> [Problem to solve]
In full and without change, return each entry.

Stored items:
# # # #
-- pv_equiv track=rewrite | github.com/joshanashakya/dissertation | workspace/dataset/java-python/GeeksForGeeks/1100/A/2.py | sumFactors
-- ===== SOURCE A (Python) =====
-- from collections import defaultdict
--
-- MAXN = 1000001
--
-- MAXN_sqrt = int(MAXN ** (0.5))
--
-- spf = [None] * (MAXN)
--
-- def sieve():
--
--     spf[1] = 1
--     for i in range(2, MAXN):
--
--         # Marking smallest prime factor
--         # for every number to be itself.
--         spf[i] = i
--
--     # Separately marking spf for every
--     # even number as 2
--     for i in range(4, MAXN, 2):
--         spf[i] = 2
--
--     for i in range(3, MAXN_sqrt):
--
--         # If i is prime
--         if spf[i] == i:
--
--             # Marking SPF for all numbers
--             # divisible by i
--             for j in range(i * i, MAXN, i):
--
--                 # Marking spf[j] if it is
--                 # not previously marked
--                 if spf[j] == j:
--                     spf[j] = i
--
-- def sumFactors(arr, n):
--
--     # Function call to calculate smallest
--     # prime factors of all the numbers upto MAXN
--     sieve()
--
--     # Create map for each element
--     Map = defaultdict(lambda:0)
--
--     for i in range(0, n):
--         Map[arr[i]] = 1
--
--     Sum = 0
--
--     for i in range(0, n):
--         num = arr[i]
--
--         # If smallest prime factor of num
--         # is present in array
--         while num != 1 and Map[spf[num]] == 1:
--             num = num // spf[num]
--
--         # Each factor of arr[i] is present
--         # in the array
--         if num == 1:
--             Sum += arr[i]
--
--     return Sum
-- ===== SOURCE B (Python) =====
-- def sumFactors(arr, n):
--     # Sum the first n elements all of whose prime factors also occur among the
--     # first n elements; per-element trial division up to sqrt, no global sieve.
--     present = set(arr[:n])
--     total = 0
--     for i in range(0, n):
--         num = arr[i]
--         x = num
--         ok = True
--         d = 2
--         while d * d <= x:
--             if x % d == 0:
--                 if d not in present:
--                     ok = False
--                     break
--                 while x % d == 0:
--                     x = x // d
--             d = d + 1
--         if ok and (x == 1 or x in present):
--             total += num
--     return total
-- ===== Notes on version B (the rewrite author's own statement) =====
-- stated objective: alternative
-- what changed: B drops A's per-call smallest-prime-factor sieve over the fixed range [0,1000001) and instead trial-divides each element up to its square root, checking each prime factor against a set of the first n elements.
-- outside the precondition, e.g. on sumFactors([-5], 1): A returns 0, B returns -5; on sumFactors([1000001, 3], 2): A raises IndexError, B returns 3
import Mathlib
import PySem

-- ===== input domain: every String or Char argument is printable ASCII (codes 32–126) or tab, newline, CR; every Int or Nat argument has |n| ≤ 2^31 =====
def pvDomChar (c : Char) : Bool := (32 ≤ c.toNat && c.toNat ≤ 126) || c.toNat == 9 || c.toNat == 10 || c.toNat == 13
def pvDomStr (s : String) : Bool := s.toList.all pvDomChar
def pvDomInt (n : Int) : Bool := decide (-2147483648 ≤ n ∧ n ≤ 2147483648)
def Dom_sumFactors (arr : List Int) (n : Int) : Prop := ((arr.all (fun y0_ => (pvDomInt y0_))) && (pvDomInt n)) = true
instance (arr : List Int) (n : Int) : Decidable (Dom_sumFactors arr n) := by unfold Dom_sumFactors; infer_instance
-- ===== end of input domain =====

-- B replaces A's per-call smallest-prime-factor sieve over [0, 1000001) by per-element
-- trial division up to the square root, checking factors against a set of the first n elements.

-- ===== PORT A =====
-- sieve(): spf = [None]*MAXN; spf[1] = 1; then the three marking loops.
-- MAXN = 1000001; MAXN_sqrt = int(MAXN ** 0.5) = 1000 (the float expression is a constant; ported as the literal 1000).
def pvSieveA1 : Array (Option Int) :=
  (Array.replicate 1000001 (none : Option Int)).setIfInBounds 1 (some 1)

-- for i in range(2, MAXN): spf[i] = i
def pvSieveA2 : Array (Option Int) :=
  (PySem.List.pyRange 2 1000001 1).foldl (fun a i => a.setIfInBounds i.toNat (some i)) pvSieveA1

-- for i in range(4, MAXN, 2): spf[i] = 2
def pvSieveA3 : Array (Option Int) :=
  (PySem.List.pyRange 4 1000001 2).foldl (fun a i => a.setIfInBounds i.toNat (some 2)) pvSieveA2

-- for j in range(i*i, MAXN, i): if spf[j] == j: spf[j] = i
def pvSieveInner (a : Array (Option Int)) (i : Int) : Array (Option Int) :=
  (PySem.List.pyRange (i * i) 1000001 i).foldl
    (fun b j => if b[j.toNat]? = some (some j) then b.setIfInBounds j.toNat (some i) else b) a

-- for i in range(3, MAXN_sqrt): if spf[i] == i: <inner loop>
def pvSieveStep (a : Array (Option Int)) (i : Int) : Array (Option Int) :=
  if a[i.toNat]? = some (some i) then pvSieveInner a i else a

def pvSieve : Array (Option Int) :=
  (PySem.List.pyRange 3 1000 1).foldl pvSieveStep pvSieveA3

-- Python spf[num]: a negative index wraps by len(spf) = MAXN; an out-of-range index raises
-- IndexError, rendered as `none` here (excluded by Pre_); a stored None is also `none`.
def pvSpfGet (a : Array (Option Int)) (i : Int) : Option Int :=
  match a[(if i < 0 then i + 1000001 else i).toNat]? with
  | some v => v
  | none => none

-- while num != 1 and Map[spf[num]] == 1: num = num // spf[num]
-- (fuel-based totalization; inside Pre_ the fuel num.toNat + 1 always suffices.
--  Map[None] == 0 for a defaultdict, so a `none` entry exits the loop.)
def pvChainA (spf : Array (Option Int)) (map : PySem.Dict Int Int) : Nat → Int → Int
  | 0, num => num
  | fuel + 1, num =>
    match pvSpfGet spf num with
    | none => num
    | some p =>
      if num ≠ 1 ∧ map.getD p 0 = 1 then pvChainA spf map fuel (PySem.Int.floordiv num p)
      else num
# # # #
> [Response area]
-- pv_equiv track=rewrite | github.com/joshanashakya/dissertation | workspace/dataset/java-python/GeeksForGeeks/1100/A/2.py | sumFactors
-- ===== SOURCE A (Python) =====
-- from collections import defaultdict
--
-- MAXN = 1000001
--
-- MAXN_sqrt = int(MAXN ** (0.5))
--
-- spf = [None] * (MAXN)
--
-- def sieve():
--
--     spf[1] = 1
--     for i in range(2, MAXN):
--
--         # Marking smallest prime factor
--         # for every number to be itself.
--         spf[i] = i
--
--     # Separately marking spf for every
--     # even number as 2
--     for i in range(4, MAXN, 2):
--         spf[i] = 2
--
--     for i in range(3, MAXN_sqrt):
--
--         # If i is prime
--         if spf[i] == i:
--
--             # Marking SPF for all numbers
--             # divisible by i
--             for j in range(i * i, MAXN, i):
--
--                 # Marking spf[j] if it is
--                 # not previously marked
--                 if spf[j] == j:
--                     spf[j] = i
--
-- def sumFactors(arr, n):
--
--     # Function call to calculate smallest
--     # prime factors of all the numbers upto MAXN
--     sieve()
--
--     # Create map for each element
--     Map = defaultdict(lambda:0)
--
--     for i in range(0, n):
--         Map[arr[i]] = 1
--
--     Sum = 0
--
--     for i in range(0, n):
--         num = arr[i]
--
--         # If smallest prime factor of num
--         # is present in array
--         while num != 1 and Map[spf[num]] == 1:
--             num = num // spf[num]
--
--         # Each factor of arr[i] is present
--         # in the array
--         if num == 1:
--             Sum += arr[i]
--
--     return Sum
-- ===== SOURCE B (Python) =====
-- def sumFactors(arr, n):
--     # Sum the first n elements all of whose prime factors also occur among the
--     # first n elements; per-element trial division up to sqrt, no global sieve.
--     present = set(arr[:n])
--     total = 0
--     for i in range(0, n):
--         num = arr[i]
--         x = num
--         ok = True
--         d = 2
--         while d * d <= x:
--             if x % d == 0:
--                 if d not in present:
--                     ok = False
--                     break
--                 while x % d == 0:
--                     x = x // d
--             d = d + 1
--         if ok and (x == 1 or x in present):
--             total += num
--     return total
-- ===== Notes on version B (the rewrite author's own statement) =====
-- stated objective: alternative
-- what changed: B drops A's per-call smallest-prime-factor sieve over the fixed range [0,1000001) and instead trial-divides each element up to its square root, checking each prime factor against a set of the first n elements.
-- outside the precondition, e.g. on sumFactors([-5], 1): A returns 0, B returns -5; on sumFactors([1000001, 3], 2): A raises IndexError, B returns 3
import Mathlib
import PySem

-- ===== input domain: every String or Char argument is printable ASCII (codes 32–126) or tab, newline, CR; every Int or Nat argument has |n| ≤ 2^31 =====
def pvDomChar (c : Char) : Bool := (32 ≤ c.toNat && c.toNat ≤ 126) || c.toNat == 9 || c.toNat == 10 || c.toNat == 13
def pvDomStr (s : String) : Bool := s.toList.all pvDomChar
def pvDomInt (n : Int) : Bool := decide (-2147483648 ≤ n ∧ n ≤ 2147483648)
def Dom_sumFactors (arr : List Int) (n : Int) : Prop := ((arr.all (fun y0_ => (pvDomInt y0_))) && (pvDomInt n)) = true
instance (arr : List Int) (n : Int) : Decidable (Dom_sumFactors arr n) := by unfold Dom_sumFactors; infer_instance
-- ===== end of input domain =====

-- B replaces A's per-call smallest-prime-factor sieve over [0, 1000001) by per-element
-- trial division up to the square root, checking factors against a set of the first n elements.

-- ===== PORT A =====
-- sieve(): spf = [None]*MAXN; spf[1] = 1; then the three marking loops.
-- MAXN = 1000001; MAXN_sqrt = int(MAXN ** 0.5) = 1000 (the float expression is a constant; ported as the literal 1000).
def pvSieveA1 : Array (Option Int) :=
  (Array.replicate 1000001 (none : Option Int)).setIfInBounds 1 (some 1)

-- for i in range(2, MAXN): spf[i] = i
def pvSieveA2 : Array (Option Int) :=
  (PySem.List.pyRange 2 1000001 1).foldl (fun a i => a.setIfInBounds i.toNat (some i)) pvSieveA1

-- for i in range(4, MAXN, 2): spf[i] = 2
def pvSieveA3 : Array (Option Int) :=
  (PySem.List.pyRange 4 1000001 2).foldl (fun a i => a.setIfInBounds i.toNat (some 2)) pvSieveA2

-- for j in range(i*i, MAXN, i): if spf[j] == j: spf[j] = i
def pvSieveInner (a : Array (Option Int)) (i : Int) : Array (Option Int) :=
  (PySem.List.pyRange (i * i) 1000001 i).foldl
    (fun b j => if b[j.toNat]? = some (some j) then b.setIfInBounds j.toNat (some i) else b) a

-- for i in range(3, MAXN_sqrt): if spf[i] == i: <inner loop>
def pvSieveStep (a : Array (Option Int)) (i : Int) : Array (Option Int) :=
  if a[i.toNat]? = some (some i) then pvSieveInner a i else a

def pvSieve : Array (Option Int) :=
  (PySem.List.pyRange 3 1000 1).foldl pvSieveStep pvSieveA3

-- Python spf[num]: a negative index wraps by len(spf) = MAXN; an out-of-range index raises
-- IndexError, rendered as `none` here (excluded by Pre_); a stored None is also `none`.
def pvSpfGet (a : Array (Option Int)) (i : Int) : Option Int :=
  match a[(if i < 0 then i + 1000001 else i).toNat]? with
  | some v => v
  | none => none

-- while num != 1 and Map[spf[num]] == 1: num = num // spf[num]
-- (fuel-based totalization; inside Pre_ the fuel num.toNat + 1 always suffices.
--  Map[None] == 0 for a defaultdict, so a `none` entry exits the loop.)
def pvChainA (spf : Array (Option Int)) (map : PySem.Dict Int Int) : Nat → Int → Int
  | 0, num => num
  | fuel + 1, num =>
    match pvSpfGet spf num with
    | none => num
    | some p =>
      if num ≠ 1 ∧ map.getD p 0 = 1 then pvChainA spf map fuel (PySem.Int.floordiv num p)
      else num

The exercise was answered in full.